The duke set off and Taverney followed within twenty paces to a room where the following gentleman stopped in the anteroom.

He had not long to wait there. Richelieu, having asked the royal valet for what his master had left on the toilet table, came forth immediately with an article which the baron could not distinguish in its silken wrapper. But the marshal soon drew him out of his disquiet when he led him to the side of the gallery.

“Baron, you have sometimes doubted my friendship for you,” observed the duke when they were alone, “and then you doubted the good fortune of yourself and children. You were wrong, for it has come about for you all with dazzling rapidity.”

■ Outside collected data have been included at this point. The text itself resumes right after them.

-- direction ←: from a non-losing position with odd sum, some move leaves a losing position
theorem not_losing_exists_move {b : List Int} (_hlen : 2 ≤ b.length)
    (hsum : b.sum % 2 = 1) (hL : pvLosing b = false) :
    ∃ t ∈ pyIterate b, pvLosing t.2.1 = true := by
  have hcnt : cntOdd b % 2 = 1 := by have := sum_mod_two b; omega
  obtain ⟨u, x, r, hD0, hu, hx⟩ := first_odd_split (b := b) (by omega)
  have hrc : cntOdd b = 1 + cntOdd r := by
    rw [hD0, cntOdd_append, cntOdd_cons, if_pos hx, cntOdd_eq_zero hu]
    omega
  by_cases hr0 : cntOdd r = 0
  · -- exactly one odd element; recenter it by trimming the longer even side
    have hvr := cntOdd_zero_even hr0
    have hne : ¬ u.length = r.length := by
      rw [hD0, losing_struct u r x hu hx hvr] at hL
      simpa using hL
    rcases Nat.lt_or_ge u.length r.length with hlt | hge
    · -- drop trailing evens: segment r.drop u.length at position u.length + 1
      have hb : b = (u ++ x :: r.take u.length) ++ (r.drop u.length) ++ [] := by
        rw [hD0]; simp
      have hS : r.drop u.length ≠ [] := by
        intro h; have := congrArg List.length h
        simp only [List.length_drop, List.length_nil] at this; omega
      have hsum2 : ¬ (r.drop u.length).sum % 2 = 1 :=
        sum_not_odd (by rw [cntOdd_eq_zero (fun y hy => hvr y (List.mem_of_mem_drop hy))])
      refine ⟨_, mem_pyIterate hb hS hsum2, ?_⟩
      show pvLosing ((u ++ x :: r.take u.length) ++ []) = true
      rw [List.append_nil, losing_struct u (r.take u.length) x hu hx
        (fun y hy => hvr y (List.mem_of_mem_take hy))]
      simp only [List.length_take, decide_eq_true_eq]
      omega
    · -- drop leading evens: segment u.take (u.length - r.length) at position 0
      have hdpos : 0 < u.length - r.length := by omega
      have hb : b = [] ++ (u.take (u.length - r.length)) ++
          (u.drop (u.length - r.length) ++ x :: r) := by
        rw [hD0]; simp only [List.nil_append]
        rw [← List.append_assoc, List.take_append_drop]
      have hS : u.take (u.length - r.length) ≠ [] := by
        intro h; have := congrArg List.length h
        simp only [List.length_take, List.length_nil] at this; omega
      have hsum2 : ¬ (u.take (u.length - r.length)).sum % 2 = 1 :=
        sum_not_odd (by rw [cntOdd_eq_zero (fun y hy => hu y (List.mem_of_mem_take hy))])
      refine ⟨_, mem_pyIterate hb hS hsum2, ?_⟩
      show pvLosing ([] ++ (u.drop (u.length - r.length) ++ x :: r)) = true
      rw [List.nil_append, losing_struct (u.drop (u.length - r.length)) r x
        (fun y hy => hu y (List.mem_of_mem_drop hy)) hx hvr]
      simp only [List.length_drop, decide_eq_true_eq]
      omega
  · -- at least three odds
    obtain ⟨m1, x2, r2, hr2, hm1, hx2⟩ := first_odd_split (b := r) hr0
    have hr2c : cntOdd r = 1 + cntOdd r2 := by
      rw [hr2, cntOdd_append, cntOdd_cons, if_pos hx2, cntOdd_eq_zero hm1]
      omega
    have hr2ne : cntOdd r2 ≠ 0 := by omega
    obtain ⟨m2, z, v, hr3, hz, hv⟩ := last_odd_split hr2ne
    have hm2c : cntOdd r2 = cntOdd m2 + 1 := by
      rw [hr3, cntOdd_append, cntOdd_cons, if_pos hz, cntOdd_eq_zero hv]
    have hD : b = u ++ x :: m1 ++ x2 :: m2 ++ z :: v := by
      rw [hD0, hr2, hr3]; simp
    by_cases hf1 : u.length ≤ m1.length + v.length
    · -- keep the FIRST odd: remove a segment from inside m1 through inside v
      rcases Nat.lt_or_ge u.length (m1.length + 1) with hc1 | hc1
      · -- enough evens right of x: trim m1 alone, keep all of v? no: drop everything after
        -- c = m1.take u.length, segment = m1.drop u.length ++ x2 :: m2 ++ z :: v, R = []
        have hb : b = (u ++ x :: m1.take u.length) ++
            (m1.drop u.length ++ x2 :: m2 ++ z :: v) ++ [] := by
          rw [hD]; simp
          rw [← List.append_assoc, List.take_append_drop]
        have hS : m1.drop u.length ++ x2 :: m2 ++ z :: v ≠ [] := by simp
        have hsum2 : ¬ (m1.drop u.length ++ x2 :: m2 ++ z :: v).sum % 2 = 1 := by
          apply sum_not_odd
          simp only [cntOdd_append, cntOdd_cons_odd _ hx2, cntOdd_cons_odd _ hz,
            cntOdd_eq_zero (fun y hy => hm1 y (List.mem_of_mem_drop hy)), cntOdd_eq_zero hv]
          omega
        refine ⟨_, mem_pyIterate hb hS hsum2, ?_⟩
        show pvLosing ((u ++ x :: m1.take u.length) ++ []) = true
        rw [List.append_nil, losing_struct u (m1.take u.length) x hu hx
          (fun y hy => hm1 y (List.mem_of_mem_take hy))]
        simp only [List.length_take, decide_eq_true_eq]
        omega
      · -- keep all of m1, also keep a suffix of v of length u.length - m1.length
        have hwlen : u.length - m1.length ≤ v.length := by omega
        have hb : b = (u ++ x :: m1) ++
            (x2 :: m2 ++ z :: v.take (v.length - (u.length - m1.length))) ++
            (v.drop (v.length - (u.length - m1.length))) := by
          rw [hD]
          simp only [List.cons_append, List.append_assoc]
          rw [List.take_append_drop]
        have hS : (x2 :: m2 ++ z :: v.take (v.length - (u.length - m1.length))) ≠ [] := by simp
        have hsum2 : ¬ (x2 :: m2 ++ z :: v.take (v.length - (u.length - m1.length))).sum % 2 = 1 := by
          apply sum_not_odd
          simp only [cntOdd_append, cntOdd_cons_odd _ hx2, cntOdd_cons_odd _ hz,
            cntOdd_eq_zero (fun y hy => hv y (List.mem_of_mem_take hy))]
          omega
        refine ⟨_, mem_pyIterate hb hS hsum2, ?_⟩
        show pvLosing ((u ++ x :: m1) ++ v.drop (v.length - (u.length - m1.length))) = true
        have hre : (u ++ x :: m1) ++ v.drop (v.length - (u.length - m1.length))
            = u ++ x :: (m1 ++ v.drop (v.length - (u.length - m1.length))) := by simp
        rw [hre, losing_struct u (m1 ++ v.drop (v.length - (u.length - m1.length))) x hu hx ?_]
        · simp only [List.length_append, List.length_drop, decide_eq_true_eq]
          omega
        · intro y hy
          rcases List.mem_append.1 hy with h1 | h1
          · exact hm1 y h1
          · exact hv y (List.mem_of_mem_drop h1)
    · -- keep the LAST odd; here u.length > m1.length + v.length, so v.length < u.length
      -- re-split everything before the last odd at its own last odd
      have hvu : v.length < u.length := by omega
      have hpc : cntOdd (u ++ x :: m1 ++ x2 :: m2) ≠ 0 := by
        rw [cntOdd_append, cntOdd_append, cntOdd_cons, cntOdd_cons, if_pos hx]
        omega
      obtain ⟨p1, y, w2, hp1, hy, hw2⟩ := last_odd_split hpc
      -- the first odd of p := u ++ x :: (m1 ++ x2 :: m2) is x; recover p = u ++ x :: (p₃ ++ y :: w2)
      have hyne : cntOdd p1 ≠ 0 := by
        have h1 : cntOdd (u ++ x :: m1 ++ x2 :: m2) = cntOdd p1 + 1 := by
          rw [hp1, cntOdd_append, cntOdd_cons, if_pos hy, cntOdd_eq_zero hw2]
        have h2 : cntOdd (u ++ x :: m1 ++ x2 :: m2) =
            1 + (cntOdd m1 + (1 + cntOdd m2)) := by
          rw [cntOdd_append, cntOdd_append, cntOdd_cons, cntOdd_cons, if_pos hx, if_pos hx2,
            cntOdd_eq_zero hu]
          omega
        omega
      obtain ⟨u₃, x₃, p₃, hp3, hu₃, hx₃⟩ := first_odd_split hyne
      have hbig : u₃ ++ x₃ :: (p₃ ++ y :: w2) = u ++ x :: (m1 ++ x2 :: m2) := by
        have h := hp1
        rw [hp3] at h
        simp only [List.cons_append, List.append_assoc] at h
        simpa [List.cons_append, List.append_assoc] using h.symm
      obtain ⟨e1, e2, e3⟩ := first_odd_unique hbig hu₃ hu hx₃ hx
      have hDp : b = u ++ x :: p₃ ++ y :: w2 ++ z :: v := by
        have : u ++ x :: (m1 ++ x2 :: m2) ++ z :: v = b := by rw [hD]; simp
        rw [← this, ← hbig, e1, e2]; simp
      have hp3c : cntOdd p₃ % 2 = 0 := by
        have h1 : cntOdd b = cntOdd u + (1 + (cntOdd p₃ + (1 + (cntOdd w2 + (1 + cntOdd v))))) := by
          rw [hDp, cntOdd_append, cntOdd_append, cntOdd_append, cntOdd_cons, cntOdd_cons,
            cntOdd_cons, if_pos hx, if_pos hy, if_pos hz]
          ring
        rw [cntOdd_eq_zero hu, cntOdd_eq_zero hw2, cntOdd_eq_zero hv] at h1
        omega
      rcases Nat.lt_or_ge v.length (w2.length + 1) with hc1 | hc1
      · -- trim w2 alone: segment = u ++ x :: p₃ ++ y :: w2.take (w2.length - v.length), L = []
        have hb : b = [] ++ (u ++ x :: p₃ ++ y :: w2.take (w2.length - v.length)) ++
            (w2.drop (w2.length - v.length) ++ z :: v) := by
          rw [hDp]
          simp only [List.nil_append, List.cons_append, List.append_assoc]
          rw [← List.append_assoc (as := List.take (w2.length - v.length) w2),
            List.take_append_drop]
        have hS : (u ++ x :: p₃ ++ y :: w2.take (w2.length - v.length)) ≠ [] := by simp
        have hsum2 : ¬ (u ++ x :: p₃ ++ y :: w2.take (w2.length - v.length)).sum % 2 = 1 := by
          apply sum_not_odd
          simp only [cntOdd_append, cntOdd_cons_odd _ hx, cntOdd_cons_odd _ hy,
            cntOdd_eq_zero hu, cntOdd_eq_zero (fun y' hy' => hw2 y' (List.mem_of_mem_take hy'))]
          omega
        refine ⟨_, mem_pyIterate hb hS hsum2, ?_⟩
        show pvLosing ([] ++ (w2.drop (w2.length - v.length) ++ z :: v)) = true
        rw [List.nil_append, losing_struct (w2.drop (w2.length - v.length)) v z
          (fun y' hy' => hw2 y' (List.mem_of_mem_drop hy')) hz hv]
        simp only [List.length_drop, decide_eq_true_eq]
        omega
      · -- keep all of w2 and a prefix of u of length v.length - w2.length
        have hklen : v.length - w2.length ≤ u.length := by omega
        have hb : b = (u.take (v.length - w2.length)) ++
            (u.drop (v.length - w2.length) ++ x :: p₃ ++ [y]) ++ (w2 ++ z :: v) := by
          rw [hDp]
          simp only [List.cons_append, List.append_assoc, List.nil_append]
          rw [← List.append_assoc (as := List.take (v.length - w2.length) u),
            List.take_append_drop]
        have hS : (u.drop (v.length - w2.length) ++ x :: p₃ ++ [y]) ≠ [] := by simp
        have hsum2 : ¬ (u.drop (v.length - w2.length) ++ x :: p₃ ++ [y]).sum % 2 = 1 := by
          apply sum_not_odd
          simp only [cntOdd_append, cntOdd_cons_odd _ hx, cntOdd_cons_odd _ hy,
            cntOdd_eq_zero (fun y' hy' => hu y' (List.mem_of_mem_drop hy')), cntOdd_nil]
          omega
        refine ⟨_, mem_pyIterate hb hS hsum2, ?_⟩
        show pvLosing ((u.take (v.length - w2.length)) ++ (w2 ++ z :: v)) = true
        have hre : (u.take (v.length - w2.length)) ++ (w2 ++ z :: v)
            = (u.take (v.length - w2.length) ++ w2) ++ z :: v := by simp
        rw [hre, losing_struct (u.take (v.length - w2.length) ++ w2) v z ?_ hz hv]
        · simp only [List.length_append, List.length_take, decide_eq_true_eq]
          omega
        · intro y' hy'
          rcases List.mem_append.1 hy' with h1 | h1
          · exact hu y' (List.mem_of_mem_take h1)
          · exact hw2 y' h1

“You don’t say that?” said the old cynic, catching a glimpse of part of the truth; he was not yet sundered from good and hence not entirely enlisted by the devil. “How is this?”

“Well, we have Master Philip made a captain with a company of soldiers furnished by the King. And Mdlle. de Taverney is nigh to being a marchioness.”

“Go to! my daughter a – ”

“Listen to me, Taverney: the King is full of good taste. When talent accompanies grace, beauty and virtue, it enchants him. Now, your girl unites all these gifts in an eminent degree so that he is delighted by her.”

“I wish you would make the word ‘delighted’ clearer, duke,” said the other, putting on an air of dignity more grotesque than the speaker’s, which the latter thought grotesque as he did not like pretences.